-- pv_equiv track=rewrite | github.com/hoodyioreth/pdf_to_markdown_tools | archive/LKG/convert_to_md_v2.0.8.py | segment_paragraphs
-- ===== SOURCE A (Python) =====
-- def segment_paragraphs(lines):
--     paragraphs = []
--     para = []
--     for line in lines:
--         if line.strip() == "":
--             if para:
--                 paragraphs.append(" ".join(para).strip())
--                 para = []
--         else:
--             para.append(line.strip())
--     if para:
--         paragraphs.append(" ".join(para).strip())
--     return paragraphs
-- ===== SOURCE B (Python) =====
-- def segment_paragraphs(lines):
--     result = []
--     rest = lines
--     while rest:
--         head, tail = rest[0], rest[1:]
--         if head.strip() == "":
--             rest = tail
--         else:
--             i = 0
--             while i < len(tail) and tail[i].strip() != "":
--                 i += 1
--             run = [head] + tail[:i]
--             result.append(" ".join(x.strip() for x in run).strip())
--             rest = tail[i:]
--     return result
-- ===== Notes on version B (the rewrite author's own statement) =====
-- stated objective: alternative
-- what changed: Replaces A's paragraph-accumulator fold with its duplicated trailing flush by a run-splitting scan: B repeatedly skips blank lines and slices off the next maximal non-blank run, joining each run in one step, so end-of-input needs no special flush.
import Mathlib
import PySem

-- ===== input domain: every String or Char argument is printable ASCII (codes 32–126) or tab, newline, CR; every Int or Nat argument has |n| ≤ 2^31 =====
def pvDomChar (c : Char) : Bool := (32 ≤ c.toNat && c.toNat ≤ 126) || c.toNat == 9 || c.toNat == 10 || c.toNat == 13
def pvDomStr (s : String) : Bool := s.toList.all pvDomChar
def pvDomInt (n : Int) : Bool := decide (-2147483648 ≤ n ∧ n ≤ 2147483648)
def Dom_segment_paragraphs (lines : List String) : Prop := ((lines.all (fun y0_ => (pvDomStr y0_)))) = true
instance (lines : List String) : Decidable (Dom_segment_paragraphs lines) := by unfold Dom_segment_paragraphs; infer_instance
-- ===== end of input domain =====

-- B replaces A's paragraph-accumulator loop (with its duplicated trailing flush) by a
-- run-splitting scan: skip blanks, slice off each maximal non-blank run and join it in one
-- step — an alternative decomposition of the same O(n) task, proved to return the same list.

-- shared tiny helper: " ".join(xs).strip()
def pvJoinStrip (xs : List String) : String := PySem.Str.strip (PySem.Str.join " " xs)

-- ===== PORT A =====
-- loop body of A: blank line flushes the pending paragraph, non-blank appends its strip
def segStep (st : List String × List String) (line : String) : List String × List String :=
  if PySem.Str.strip line == "" then
    if st.2.isEmpty then st else (st.1 ++ [pvJoinStrip st.2], [])
  else (st.1, st.2 ++ [PySem.Str.strip line])

-- A's trailing 'if para:' flush after the loop
def segFinish (st : List String × List String) : List String :=
  if st.2.isEmpty then st.1 else st.1 ++ [pvJoinStrip st.2]

def segment_paragraphs (lines : List String) : List String :=
  segFinish (lines.foldl segStep ([], []))

-- ===== PORT B =====
-- B's scan: skip a blank head; otherwise slice off the maximal non-blank run and join it
def segAltGo : List String → List String
  | [] => []
  | head :: tail =>
    if PySem.Str.strip head == "" then segAltGo tail
    else
      let run := head :: tail.takeWhile (fun x => !(PySem.Str.strip x == ""))
      pvJoinStrip (run.map PySem.Str.strip) ::
        segAltGo (tail.dropWhile (fun x => !(PySem.Str.strip x == "")))
termination_by l => l.length
decreasing_by
  · simp
  · have := List.length_dropWhile_le (fun x => !(PySem.Str.strip x == "")) tail
    simp; omega

def segment_paragraphs_alt (lines : List String) : List String := segAltGo lines

-- ===== PRECONDITION & SPEC =====
def Spec_segment_paragraphs (lines : List String) (out : List String) : Prop := out = segment_paragraphs_alt lines
instance (lines : List String) (out : List String) : Decidable (Spec_segment_paragraphs lines out) := by unfold Spec_segment_paragraphs; infer_instance

-- ===== CLAIM (what is proved, stated in full; the proofs are below) =====
def Claim_equal_segment_paragraphs : Prop := ∀ (lines : List String), Dom_segment_paragraphs lines → Spec_segment_paragraphs lines (segment_paragraphs lines)

-- ===== LEMMAS AND PROOFS =====

-- the already-flushed paragraphs are only a prefix the loop never revisits
theorem segFinish_foldl_prefix (rest : List String) :
    ∀ paras para, segFinish (rest.foldl segStep (paras, para)) =
      paras ++ segFinish (rest.foldl segStep ([], para)) := by
  induction rest with
  | nil =>
    intro paras para
    simp only [List.foldl, segFinish]
    split_ifs <;> simp
  | cons h t ih =>
    intro paras para
    simp only [List.foldl, segStep]
    by_cases hb : PySem.Str.strip h == ""
    · by_cases hp : para.isEmpty
      · simp only [hb, hp, if_pos]
        exact ih paras para
      · have hp' : para.isEmpty = false := by simpa using hp
        simp only [hb, hp', if_pos, reduceIte, Bool.false_eq_true, List.nil_append]
        rw [ih (paras ++ [pvJoinStrip para]) [], ih [pvJoinStrip para] []]
        simp
    · have hb' : (PySem.Str.strip h == "") = false := by simpa using hb
      simp only [hb', Bool.false_eq_true, reduceIte]
      exact ih paras (para ++ [PySem.Str.strip h])

-- A's loop, run from pending paragraph `para`, equals B's run-splitting scan
theorem segFinish_foldl_eq (lines : List String) :
    ∀ para, segFinish (lines.foldl segStep ([], para)) =
      if para.isEmpty then segAltGo lines
      else pvJoinStrip (para ++ (lines.takeWhile (fun x => !(PySem.Str.strip x == ""))).map PySem.Str.strip)
            :: segAltGo (lines.dropWhile (fun x => !(PySem.Str.strip x == ""))) := by
  induction lines with
  | nil =>
    intro para
    simp only [List.foldl, segFinish, List.takeWhile, List.dropWhile, List.map_nil, List.append_nil, segAltGo]
    split_ifs <;> simp
  | cons h t ih =>
    intro para
    simp only [List.foldl, segStep]
    by_cases hb : PySem.Str.strip h == ""
    · have hnb : (fun x => !(PySem.Str.strip x == "")) h = false := by simp [hb]
      by_cases hp : para.isEmpty
      · have hpe : para = [] := List.isEmpty_iff.mp hp
        subst hpe
        simp only [hb, List.isEmpty_nil, reduceIte]
        rw [ih []]
        simp [segAltGo, hb]
      · have hp' : para.isEmpty = false := by simpa using hp
        simp only [hb, hp', Bool.false_eq_true, reduceIte, if_pos, List.nil_append]
        rw [segFinish_foldl_prefix, ih []]
        simp [segAltGo, hb]
    · have hb' : (PySem.Str.strip h == "") = false := by simpa using hb
      have hnb : (fun x => !(PySem.Str.strip x == "")) h = true := by simp [hb']
      simp only [hb', Bool.false_eq_true, reduceIte]
      rw [ih (para ++ [PySem.Str.strip h])]
      have hne : (para ++ [PySem.Str.strip h]).isEmpty = false := by simp
      by_cases hp : para.isEmpty
      · have hpe : para = [] := List.isEmpty_iff.mp hp
        subst hpe
        simp [segAltGo, hb']
      · have hp' : para.isEmpty = false := by simpa using hp
        simp [hp', hne, hnb]

-- ===== VERDICT (by name: the statement is the Claim_ definition above) =====
theorem segment_paragraphs_spec : Claim_equal_segment_paragraphs := by
  intro lines _
  unfold Spec_segment_paragraphs segment_paragraphs segment_paragraphs_alt
  rw [segFinish_foldl_eq]
  simp
-- A's dp[j] after outer iterations 0..i: min over predecessors p ≤ min(i, j-1), p = 0 or matching
def pvM (blocks : String) : Nat → Nat → Int
  | 0, j => (j : Int) ^ 2
  | i+1, j => if pvCond blocks ((i : Int) + 1) && decide (i + 1 < j)
      then min (pvM blocks i j) ((pvG blocks (i+1)).1 + ((j : Int) - ((i : Int) + 1)) ^ 2)
      else pvM blocks i j

-- the dp list after outer iterations 0..i
def pvDpSpec (blocks : String) (n i : Nat) : List (Option Int) :=
  (List.range n).map (fun (j : Nat) =>
    if j = 0 then some 0
    else if pvCond blocks (j : Int) then some (pvM blocks i j) else none)

theorem pvG_snd_le (blocks : String) (j : Nat) : (pvG blocks j).2 ≤ j := by
  induction j with
  | zero => simp [pvG]
  | succ k ih =>
    simp only [pvG]
    split
    · exact le_refl _
    · exact le_trans ih (Nat.le_succ k)

theorem pvG_snd_valid (blocks : String) (j : Nat) :
    (pvG blocks j).2 = 0 ∨ pvCond blocks ((pvG blocks j).2 : Int) = true := by
  induction j with
  | zero => left; simp [pvG]
  | succ k ih =>
    simp only [pvG]
    split
    · right
      rename_i h
      push_cast
      exact h
    · exact ih

theorem pvG_fix (blocks : String) (j : Nat) : pvG blocks ((pvG blocks j).2) = pvG blocks j := by
  induction j with
  | zero => simp [pvG]
  | succ k ih =>
    by_cases h : pvCond blocks ((k : Int) + 1) = true
    · simp [pvG, h]
    · simp only [pvG, if_neg h]
      exact ih

theorem pvG_snd_max (blocks : String) (j p : Nat) (hpj : p ≤ j) (hp : 0 < p)
    (hc : pvCond blocks (p : Int) = true) : p ≤ (pvG blocks j).2 := by
  induction j with
  | zero => omega
  | succ k ih =>
    by_cases h : pvCond blocks ((k : Int) + 1) = true
    · simp only [pvG, if_pos h]
      exact hpj
    · simp only [pvG, if_neg h]
      rcases Nat.lt_or_ge p (k+1) with hlt | hge
      · exact ih (by omega)
      · exfalso
        have hpk : p = k + 1 := by omega
        apply h
        have : ((p : Nat) : Int) = (k : Int) + 1 := by rw [hpk]; push_cast; ring
        rwa [this] at hc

══════════════════════════════

Work request -
Among the lines above, find those holding "Decidable" and copy each one.

Result for this exercise -
instance (lines : List String) : Decidable (Dom_segment_paragraphs lines) := by unfold Dom_segment_paragraphs; infer_instance
instance (lines : List String) (out : List String) : Decidable (Spec_segment_paragraphs lines out) := by unfold Spec_segment_paragraphs; infer_instance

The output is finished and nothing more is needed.